É, sem embargo, a coisa mais estúpida e contraproducente que eu já vivenciei por aqui e, pelo jeito, não está longe de ter um fim... Essa ingenuidade  intelectual só se explica pela sofreguidão da vontade em fazer as coisas acontecer, mas que na verdade enterra uma gama de assuntos mais imperiosos e pontuais que deveríamos lutar e defender.  Por exemplo, é muito mais fácil, e muito mais eficaz, que sua família veja você protagonizando um beijo gay do que o casal homossexual da novela;  é muito mais profícuo que você saia do armário em sua casa, que o Felix, na novela, seja exposto em sua homossexualidade a Suzana Vieira e ao Antonio Fagundes...  

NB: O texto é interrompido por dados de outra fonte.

-- pv_equiv track=rewrite | github.com/ijustlovemath/lexical_bot_detection | detector.py | is_bot
-- ===== SOURCE A (Python) =====
-- def k_strings(string, k=3):
--     '''generate all length k subsequences of string'''
--     if k > len(string):
--         raise ValueError("unable to compute k-strings for strings with length less than k")
--
--     n = len(string) - k + 1
--
--     return [string[i:i+k] for i in range(n)]
--
-- def rolling_hash(message, message_id, k=3):
--     '''compute rolling hash of all k-substrings of message'''
--     dictionary = {}
--     for s in k_strings(message, k):
--         dictionary[s] = (message, message_id)
--     return dictionary
--
-- def common_phrases(messages, k):
--     phrases = None
--     for message in messages:
--         keys = set(rolling_hash(message, 0, k).keys())
--         if phrases is None:
--             phrases = keys
--         else:
--             phrases.intersection_update(keys)
--
--     return phrases
--
-- def all_equal(iterator):
--     iterator = iter(iterator)
--
--     try:
--         first = next(iterator)
--     except StopIteration:
--         return True
--     return all(first == rest for rest in iterator)
--
-- def is_bot(bot_posts, minimum_phrase_length=10, maximum_post_length=50):
--     ''' generate all common phrases from 10 to the length of the minimum post
--     Looks like this essentially gets the longest phrases possible'''
--     score = 0.0
--     minimum_phrase_length = 10
--
--     # trivial check for silly bots
--     if all_equal(bot_posts):
--         return True
--
--     latest_phrases = set()
--     bot_posts = [post for post in bot_posts if len(post) > minimum_phrase_length]
--     minimum_post_length = min(len(post) for post in bot_posts)
--     minimum_post_length = min(minimum_post_length, maximum_post_length)
--     if minimum_post_length < minimum_phrase_length + 1:
--         raise ValueError
--     for k in range(minimum_post_length, minimum_phrase_length, -1):
--         phrases = common_phrases(bot_posts, k)
--         if phrases != set():
--             latest_phrases = phrases
--         score += len(phrases)
--         for post in bot_posts:
--             for phrase in latest_phrases:
--                 if post.endswith(phrase) or post.startswith(phrase):
--                     return True
--
--     return False
-- ===== SOURCE B (Python) =====
-- def is_bot(bot_posts, minimum_phrase_length=10, maximum_post_length=50):
--     '''A phrase of length k >= 11 common to all posts and bounding some post
--     yields its length-11 prefix/suffix with the same property, so only k = 11
--     ever needs to be examined: one pass building 11-gram sets instead of a
--     loop over every length.'''
--     if not bot_posts:
--         return True
--     first = bot_posts[0]
--     if all(post == first for post in bot_posts[1:]):
--         return True
--     k = 11
--     posts = [post for post in bot_posts if len(post) > 10]
--     if not posts or maximum_post_length < k:
--         raise ValueError
--     common = None
--     for post in posts:
--         grams = {post[i:i+k] for i in range(len(post) - k + 1)}
--         common = grams if common is None else common & grams
--     return any(post[:k] in common or post[-k:] in common for post in posts)
-- ===== Notes on version B (the rewrite author's own statement) =====
-- stated objective: alternative
-- what changed: B replaces A's loop over every phrase length k from the minimum post length down to 11 (building a common-substring set per k) by a single pass at k = 11, since a common length-k phrase that starts/ends a post yields a common length-11 phrase that does too.
import Mathlib
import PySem

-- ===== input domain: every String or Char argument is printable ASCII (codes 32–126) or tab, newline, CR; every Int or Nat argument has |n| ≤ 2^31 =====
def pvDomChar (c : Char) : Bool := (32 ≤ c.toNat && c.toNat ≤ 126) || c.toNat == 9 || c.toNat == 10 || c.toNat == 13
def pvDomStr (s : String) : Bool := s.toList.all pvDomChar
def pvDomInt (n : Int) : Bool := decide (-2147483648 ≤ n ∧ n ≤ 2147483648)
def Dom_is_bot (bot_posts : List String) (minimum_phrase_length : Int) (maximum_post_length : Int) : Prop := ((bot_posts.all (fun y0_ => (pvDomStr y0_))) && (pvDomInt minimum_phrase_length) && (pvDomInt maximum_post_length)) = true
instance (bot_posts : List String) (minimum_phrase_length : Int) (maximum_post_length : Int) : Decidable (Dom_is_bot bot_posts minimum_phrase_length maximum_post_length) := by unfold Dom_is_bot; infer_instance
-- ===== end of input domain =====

O que eu quero dizer com isso? Será que eu desejo destruir as estruturas familiares? Será que eu desejo que os gays sejam deserdados e postos para fora de suas casas, tocados como cachorros sarnentos, jogados ao vento? Absolutamente, não! Mas, se há a vontade sequiosa de que se tenha mudanças, não espere que elas venham por conta dessa ou daquela novela da Globo. Para sua família ser gay é algo extremamente aceitável, desde que gay seja o filho do vizinho, nunca o meu filho... “o meu melhor amigo tem um filho gay, o rapaz é até gente boa, desejo o melhor para ele, ainda bem que você tem uma noiva linda Godofredo!”. Assim, o deputado federal Jean  Wyllys comenta em seu artigo para o sitio IG: “...A família sempre é a primeira saber e a última a acreditar...”. Diria eu, a última a aceitar e, talvez, não aceite nunca!

Os gays apostam todas as suas fichas nas mudanças que a teledramaturgia pode promover, o ledo engano que a exposição muda o Ethos... Não muda, traz o fato como algo próximo, expõe, mas não transforma, pois essa transformação só acontecerá quando dentro do nicho familiar o ethos cultural for possível para minha família, for verificado nela, dentro dela, arraigado, amalgamado, intrínseco em sua condição final.

Não estou dizendo com isso que a teledramaturgia seja descartável, ou que ela não deveria abordar tais assuntos, não é isso, mas apenas digo que as fichas da mudança do preconceito não acontecem por conta de uma novela, ou da exposição que essa possa promover, mas as fichas da mudança devem ser alçadas no comportamento do homossexual e a sua submissão cega à vontade de seus familiares, no desejo desses de ter uma família normal, e nisso o homossexual é descartado sumariamente.

Quer mudanças? Mude você! Não espere que a novela faça isso por sua felicidade, por sua condição existencial, pois ela não fará e nem poder para isso ela tem. Quer respeito? Tenha orgulho de si mesmo e se enxergue como algo digno, como uma pessoa que tem identidade própria, direitos e deveres, afinal, o Felix continuará sendo um personagem da ficção das 21h00 e você continuará sentindo as consequências disso.